Academic background
- Alma mater: University of Wisconsin–Madison College of Letters and Science New York University

Academic work
- Institutions: New York University

= Steve Hutkins =

Steve Hutkins is a retired professor at the Gallatin School of New York University and a leading advocate for the United States Post Office. He runs the influential website "Save the Post Office".

==Early life and education==
He received his BA in English from the University of Wisconsin, a Masters in English and PhD in English Renaissance literature from NYU.

==Save the Post Office==
Hutkins first became interested in the post office crisis in 2011, when his local post office in his town in New York's Hudson Valley was in danger of closing. He began reading extensively on the Postal Service's plans for closure and restructuring and was inspired to create the website "Save the Post Office" to advocate against closures and to advocate for a sustainable path forward for the institution.

Save the Post Office provides information about post office consolidations, closings, the sale of historic post office buildings to private owners, the efforts people are taking to protect post offices, and the steps citizens can take to save their local post offices when they end up on the closure list.
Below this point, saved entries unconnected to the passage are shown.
-- pv_equiv track=rewrite | github.com/b-chae/AlgorithmStudy | programmers/210912.py | solve4
-- ===== SOURCE A (Python) =====
-- def solve4(n, info, arrow, score):
--
--   arrow = list(arrow)
--
--   if sum(arrow) > n:
--     return -1000000, [0,0,0,0,0,0,0,0,0,0,0]
--
--   if score > 10:
--     return 0, tuple(arrow)
--
--   origin = arrow[score]
--   arrow[score] += info[score]+1
--   total1, res1 = solve4(n, info, tuple(arrow), score+1)
--   if total1 != -1000000:
--     total1 += 10-score
--
--   arrow[score] = origin
--   total2, res2 = solve4(n, info, tuple(arrow), score+1)
--   if total2 != -1000000:
--     if info[score]>0:
--       total2 -= 10-score
--
--   if total1 == -1000000 and total2 == -1000000:
--     return -1000000, [0,0,0,0,0,0,0,0,0,0,0]
--   if total1 > total2:
--     return total1, res1
--   return total2, res2
-- ===== SOURCE B (Python) =====
-- def solve4(n, info, arrow, score):
--     arrow = list(arrow)
--     if sum(arrow) > n:
--         return -1000000, [0, 0, 0, 0, 0, 0, 0, 0, 0, 0, 0]
--     k = 11 - score if score < 11 else 0
--     best = None
--     for m in range(1 << k):
--         cand = list(arrow)
--         diff = 0
--         for j in range(k):
--             i = score + j
--             if (m >> (k - 1 - j)) & 1:
--                 cand[i] += info[i] + 1
--                 diff += 10 - i
--             elif info[i] > 0:
--                 diff -= 10 - i
--         if sum(cand) <= n and (best is None or diff > best[0]):
--             best = (diff, tuple(cand))
--     if best is None:
--         return -1000000, [0, 0, 0, 0, 0, 0, 0, 0, 0, 0, 0]
--     return best
-- ===== Notes on version B (the rewrite author's own statement) =====
-- stated objective: alternative
-- what changed: Replaces A's branching recursion (with sentinel propagation and per-level score adjustment) by a flat iterative enumeration of all 2^(11-score) bitmasks, scoring each complete candidate arrow vector in one inner pass and keeping the best with A's skip-preferring tie order (ascending masks, strict improvement).
import Mathlib
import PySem

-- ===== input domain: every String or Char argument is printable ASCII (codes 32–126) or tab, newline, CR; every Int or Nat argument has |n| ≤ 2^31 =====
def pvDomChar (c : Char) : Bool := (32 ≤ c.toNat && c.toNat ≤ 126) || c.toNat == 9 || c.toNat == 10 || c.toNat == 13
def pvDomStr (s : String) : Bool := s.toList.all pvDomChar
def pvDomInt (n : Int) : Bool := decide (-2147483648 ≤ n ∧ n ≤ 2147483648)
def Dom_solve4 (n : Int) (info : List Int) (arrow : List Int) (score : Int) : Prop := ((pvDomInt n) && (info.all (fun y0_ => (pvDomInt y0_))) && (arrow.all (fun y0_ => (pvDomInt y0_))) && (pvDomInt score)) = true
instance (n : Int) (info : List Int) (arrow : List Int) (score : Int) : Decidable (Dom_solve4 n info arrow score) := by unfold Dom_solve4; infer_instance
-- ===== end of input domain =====

-- B replaces A's branching recursion by a flat bitmask enumeration of all candidate arrow
-- vectors (objective: alternative); return-value equivalence is proved on Pre_solve4 below.

-- ===== PORT A =====
-- literal transliteration of A; indexing/assignment via PySem pyGetD/pySetD (Python raises
-- on out-of-range indices: those inputs are outside Pre_solve4, where getD/setD defaults are unused)
def solve4 (n : Int) (info : List Int) (arrow : List Int) (score : Int) : Int × List Int :=
  if arrow.sum > n then (-1000000, [0,0,0,0,0,0,0,0,0,0,0])
  else if score > 10 then (0, arrow)
  else
    let origin := PySem.List.pyGetD arrow score 0
    let inf := PySem.List.pyGetD info score 0
    let arrow1 := PySem.List.pySetD arrow score (origin + inf + 1)
    let r1 := solve4 n info arrow1 (score + 1)
    let total1 := if r1.1 ≠ -1000000 then r1.1 + (10 - score) else r1.1
    let r2 := solve4 n info arrow (score + 1)
    let total2 := if r2.1 ≠ -1000000 then (if inf > 0 then r2.1 - (10 - score) else r2.1) else r2.1
    if total1 = -1000000 ∧ total2 = -1000000 then (-1000000, [0,0,0,0,0,0,0,0,0,0,0])
    else if total1 > total2 then (total1, r1.2) else (total2, r2.2)
termination_by (11 - score).toNat
decreasing_by all_goals omega

-- ===== PORT B =====
-- literal transliteration of Source B; `1 << k` is 2 ^ k.toNat (k ≥ 0 here) and
-- `(m >> (k-1-j)) & 1` is floordiv by that power of two followed by mod 2 (exact for m ≥ 0)
def solve4_alt (n : Int) (info : List Int) (arrow : List Int) (score : Int) : Int × List Int :=
  if arrow.sum > n then (-1000000, [0,0,0,0,0,0,0,0,0,0,0])
  else
    let k : Int := if score < 11 then 11 - score else 0
    let best := (PySem.List.pyRange 0 (2 ^ k.toNat) 1).foldl (fun best m =>
        let cd := (PySem.List.pyRange 0 k 1).foldl (fun cd j =>
            let i := score + j
            if PySem.Int.mod (PySem.Int.floordiv m (2 ^ (k - 1 - j).toNat)) 2 = 1 then
              (PySem.List.pySetD cd.1 i (PySem.List.pyGetD cd.1 i 0 + PySem.List.pyGetD info i 0 + 1),
               cd.2 + (10 - i))
            else if PySem.List.pyGetD info i 0 > 0 then (cd.1, cd.2 - (10 - i))
            else cd) (arrow, (0 : Int))
        if cd.1.sum ≤ n ∧ (best = none ∨ cd.2 > (best.getD (0, ([] : List Int))).1) then
          some (cd.2, cd.1)
        else best)
      (none : Option (Int × List Int))
    match best with
    | none => (-1000000, [0,0,0,0,0,0,0,0,0,0,0])
    | some b => b

-- ===== PRECONDITION & SPEC =====
-- Pre_ keeps the problem's natural domain: either one of A's two input-independent early
-- returns fires, or score is a nonnegative position, both lists have the 11 archery slots,
-- and the info arrow counts are nonnegative.  Excluded while A still returns: negative score
-- (Python negative-index wraparound) and negative info counts (A's entry-time prefix pruning
-- is then an accident of its traversal); excluded where A raises: lists shorter than 11.
def Pre_solve4 (n : Int) (info : List Int) (arrow : List Int) (score : Int) : Prop :=
  arrow.sum > n ∨ score > 10 ∨
    (0 ≤ score ∧ 11 ≤ info.length ∧ 11 ≤ arrow.length ∧ ∀ x ∈ info, 0 ≤ x)
instance (n : Int) (info : List Int) (arrow : List Int) (score : Int) : Decidable (Pre_solve4 n info arrow score) := by unfold Pre_solve4; infer_instance

def pvWitness_solve4 : Int × List Int × List Int × Int :=
  (3, [0,0,0,0,0,0,0,0,0,0,0], [0,0,0,0,0,0,0,0,0,0,0], 0)

def Spec_solve4 (n : Int) (info : List Int) (arrow : List Int) (score : Int) (out : Int × List Int) : Prop := out = solve4_alt n info arrow score
instance (n : Int) (info : List Int) (arrow : List Int) (score : Int) (out : Int × List Int) : Decidable (Spec_solve4 n info arrow score out) := by unfold Spec_solve4; infer_instance

-- ===== CLAIM (what is proved, stated in full; the proofs are below) =====
def Claim_equal_solve4 : Prop := ∀ (n : Int) (info : List Int) (arrow : List Int) (score : Int), Dom_solve4 n info arrow score → Pre_solve4 n info arrow score → Spec_solve4 n info arrow score (solve4 n info arrow score)

-- ===== LEMMAS AND PROOFS =====

-- the sentinel pair both programs use for "no feasible assignment"
def pvSent : Int × List Int := (-1000000, [0,0,0,0,0,0,0,0,0,0,0])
Hutkins fears that many on the Board of Governors of the United States Postal Service and their corporate allies have demonstrated both publicly and privately that they have an agenda to "eliminate the layoff protections in union contracts, cut the career workforce by nearly half while tripling the number of non-career workers, reduce service standards for first-class mail, do away with Saturday delivery, and give management control of workers benefit plans."

He generally does not support the sale of historic post offices, as their privatization is against the values that built them, especially structures that were built during the Great Depression, which served, according to Hutkins, as "a morale booster for a country that was losing confidence in its government." Their privatization removes an important symbol that the government can do great things.

In addition to managing the "Save the Post Office" website, Hutkins has filed a number of briefs and comments to the Postal Regulatory Commission concerning appeals of post office suspensions and closures.

He has written about historic post offices for the National Trust for Historic Preservation (Section 106, Protective Covenants, and Sale of Historic Post Offices) and he submitted testimony to the 2014 report Preserving Historic Post Offices: A Report to Congress, prepared by The Advisory Council on Historic Preservation.

==Publications==
===Journal articles===
Apollo Meets Dionysius: Interdisciplinarity in Long-standing Interdisciplinary Programs(co-authored with William Newell (Miami University), Daniel Larner (Western Washington University), Eric McGuckin (Sonoma State University), and Karen Oates (George Mason University)). Issues in Integrative Studies 2003 21:9-42.